• **Problem**
Return, word for word, only the lines of the data below that lie between the line with "intro d w _; exact pv_step_eq d (vc w) w" and the line with "rw [PySem.List.dedup_eq_ofList]", those two lines included.

• **Data to use**

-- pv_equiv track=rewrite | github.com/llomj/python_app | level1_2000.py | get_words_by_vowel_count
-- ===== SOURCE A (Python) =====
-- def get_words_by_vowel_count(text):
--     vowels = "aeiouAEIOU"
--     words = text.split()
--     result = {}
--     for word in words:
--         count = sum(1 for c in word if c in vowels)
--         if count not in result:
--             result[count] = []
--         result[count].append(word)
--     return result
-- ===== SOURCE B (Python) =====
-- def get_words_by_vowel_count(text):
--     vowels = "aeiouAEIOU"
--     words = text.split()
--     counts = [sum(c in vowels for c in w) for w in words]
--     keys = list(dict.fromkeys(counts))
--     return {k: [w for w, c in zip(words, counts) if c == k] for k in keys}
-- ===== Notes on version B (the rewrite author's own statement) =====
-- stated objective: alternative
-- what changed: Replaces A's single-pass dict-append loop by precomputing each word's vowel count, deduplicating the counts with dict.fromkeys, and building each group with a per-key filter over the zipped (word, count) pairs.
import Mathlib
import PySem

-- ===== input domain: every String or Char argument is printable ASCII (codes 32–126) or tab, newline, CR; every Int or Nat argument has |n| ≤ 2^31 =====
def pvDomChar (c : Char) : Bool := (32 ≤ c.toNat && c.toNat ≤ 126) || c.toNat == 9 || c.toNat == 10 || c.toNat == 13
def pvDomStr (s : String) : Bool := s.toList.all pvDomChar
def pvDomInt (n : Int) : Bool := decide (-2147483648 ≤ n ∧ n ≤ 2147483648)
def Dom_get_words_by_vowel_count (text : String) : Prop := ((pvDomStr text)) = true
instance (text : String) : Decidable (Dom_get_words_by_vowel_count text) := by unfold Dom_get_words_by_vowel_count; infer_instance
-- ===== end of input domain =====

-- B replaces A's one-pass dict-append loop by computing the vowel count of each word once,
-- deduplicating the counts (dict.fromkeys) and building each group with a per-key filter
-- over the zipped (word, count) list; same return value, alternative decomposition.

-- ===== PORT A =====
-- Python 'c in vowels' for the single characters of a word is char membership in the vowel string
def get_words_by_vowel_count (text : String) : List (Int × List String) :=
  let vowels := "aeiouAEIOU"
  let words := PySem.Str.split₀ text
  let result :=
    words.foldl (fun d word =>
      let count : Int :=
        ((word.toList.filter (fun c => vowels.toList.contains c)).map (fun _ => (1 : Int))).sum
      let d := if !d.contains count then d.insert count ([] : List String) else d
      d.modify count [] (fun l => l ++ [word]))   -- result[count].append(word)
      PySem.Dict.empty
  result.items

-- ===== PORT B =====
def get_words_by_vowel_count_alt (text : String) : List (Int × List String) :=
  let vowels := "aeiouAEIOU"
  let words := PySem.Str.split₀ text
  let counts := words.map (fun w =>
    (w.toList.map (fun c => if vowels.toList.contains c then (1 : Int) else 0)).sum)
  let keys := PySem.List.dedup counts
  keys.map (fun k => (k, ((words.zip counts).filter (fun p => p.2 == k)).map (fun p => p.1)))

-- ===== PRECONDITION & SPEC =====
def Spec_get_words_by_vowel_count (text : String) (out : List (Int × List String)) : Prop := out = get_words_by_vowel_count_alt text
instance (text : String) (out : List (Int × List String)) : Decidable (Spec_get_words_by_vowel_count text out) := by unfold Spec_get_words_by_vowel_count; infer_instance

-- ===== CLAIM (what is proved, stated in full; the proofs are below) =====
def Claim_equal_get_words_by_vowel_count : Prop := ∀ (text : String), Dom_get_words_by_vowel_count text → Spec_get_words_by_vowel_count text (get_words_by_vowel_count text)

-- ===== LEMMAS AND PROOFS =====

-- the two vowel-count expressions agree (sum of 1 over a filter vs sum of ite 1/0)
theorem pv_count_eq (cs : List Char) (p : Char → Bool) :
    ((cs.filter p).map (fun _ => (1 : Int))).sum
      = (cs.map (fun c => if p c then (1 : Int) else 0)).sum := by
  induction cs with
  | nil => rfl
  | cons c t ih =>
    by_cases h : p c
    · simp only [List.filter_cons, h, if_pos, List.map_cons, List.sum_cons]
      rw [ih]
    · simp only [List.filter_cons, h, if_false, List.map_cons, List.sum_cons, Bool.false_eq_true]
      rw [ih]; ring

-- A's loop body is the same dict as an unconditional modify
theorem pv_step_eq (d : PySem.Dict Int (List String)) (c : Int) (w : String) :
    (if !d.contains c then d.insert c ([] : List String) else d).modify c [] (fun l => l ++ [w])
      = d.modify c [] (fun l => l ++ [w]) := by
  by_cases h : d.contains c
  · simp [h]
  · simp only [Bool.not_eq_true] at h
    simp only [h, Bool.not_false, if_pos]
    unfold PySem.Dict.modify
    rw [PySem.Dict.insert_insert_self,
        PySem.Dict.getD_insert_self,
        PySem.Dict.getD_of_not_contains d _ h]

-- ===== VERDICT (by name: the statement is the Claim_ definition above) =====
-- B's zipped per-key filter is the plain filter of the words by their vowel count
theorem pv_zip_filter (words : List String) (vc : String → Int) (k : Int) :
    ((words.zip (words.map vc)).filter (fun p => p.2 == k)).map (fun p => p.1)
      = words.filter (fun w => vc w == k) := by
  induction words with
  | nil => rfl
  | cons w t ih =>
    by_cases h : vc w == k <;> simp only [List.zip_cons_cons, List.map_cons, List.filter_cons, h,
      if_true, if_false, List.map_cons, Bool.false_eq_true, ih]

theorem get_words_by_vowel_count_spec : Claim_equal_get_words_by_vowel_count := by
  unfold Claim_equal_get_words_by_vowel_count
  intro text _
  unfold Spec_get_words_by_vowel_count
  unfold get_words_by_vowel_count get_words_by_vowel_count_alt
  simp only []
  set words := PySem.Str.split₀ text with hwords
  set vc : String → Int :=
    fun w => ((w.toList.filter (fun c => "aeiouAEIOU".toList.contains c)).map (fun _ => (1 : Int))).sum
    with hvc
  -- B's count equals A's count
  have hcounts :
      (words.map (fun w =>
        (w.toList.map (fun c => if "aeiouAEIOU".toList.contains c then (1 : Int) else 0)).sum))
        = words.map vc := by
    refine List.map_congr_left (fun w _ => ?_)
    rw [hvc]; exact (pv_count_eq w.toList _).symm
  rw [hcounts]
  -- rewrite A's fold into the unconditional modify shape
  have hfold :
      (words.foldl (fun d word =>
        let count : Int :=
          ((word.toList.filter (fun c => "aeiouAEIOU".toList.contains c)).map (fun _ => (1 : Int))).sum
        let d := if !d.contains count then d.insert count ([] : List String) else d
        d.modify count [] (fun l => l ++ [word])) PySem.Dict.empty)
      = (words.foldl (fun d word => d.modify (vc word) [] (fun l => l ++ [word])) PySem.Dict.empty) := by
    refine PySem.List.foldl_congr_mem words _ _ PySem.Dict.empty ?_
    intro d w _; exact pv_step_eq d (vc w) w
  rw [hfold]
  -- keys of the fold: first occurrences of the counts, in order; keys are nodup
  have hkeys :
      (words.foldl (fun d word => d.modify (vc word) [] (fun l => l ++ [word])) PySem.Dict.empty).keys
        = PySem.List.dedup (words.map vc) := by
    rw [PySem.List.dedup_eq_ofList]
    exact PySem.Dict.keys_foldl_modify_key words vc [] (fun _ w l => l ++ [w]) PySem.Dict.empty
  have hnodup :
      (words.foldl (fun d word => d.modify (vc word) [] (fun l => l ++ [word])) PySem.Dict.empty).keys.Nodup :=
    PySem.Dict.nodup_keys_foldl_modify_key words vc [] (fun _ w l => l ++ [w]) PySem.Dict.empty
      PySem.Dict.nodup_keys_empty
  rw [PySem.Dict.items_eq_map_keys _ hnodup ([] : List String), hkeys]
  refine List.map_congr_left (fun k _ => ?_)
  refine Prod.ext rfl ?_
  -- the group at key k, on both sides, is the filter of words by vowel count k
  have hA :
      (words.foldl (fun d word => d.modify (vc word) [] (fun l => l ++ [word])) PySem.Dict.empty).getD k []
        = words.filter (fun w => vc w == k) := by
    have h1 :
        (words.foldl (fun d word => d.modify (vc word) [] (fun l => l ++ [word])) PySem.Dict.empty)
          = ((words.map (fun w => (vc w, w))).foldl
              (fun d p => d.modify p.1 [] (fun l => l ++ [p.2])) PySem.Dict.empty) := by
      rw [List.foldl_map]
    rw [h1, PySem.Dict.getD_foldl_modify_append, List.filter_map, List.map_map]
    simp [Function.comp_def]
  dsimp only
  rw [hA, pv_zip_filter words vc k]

• **Solution for this problem**
    intro d w _; exact pv_step_eq d (vc w) w
  rw [hfold]
  -- keys of the fold: first occurrences of the counts, in order; keys are nodup
  have hkeys :
      (words.foldl (fun d word => d.modify (vc word) [] (fun l => l ++ [word])) PySem.Dict.empty).keys
        = PySem.List.dedup (words.map vc) := by
    rw [PySem.List.dedup_eq_ofList]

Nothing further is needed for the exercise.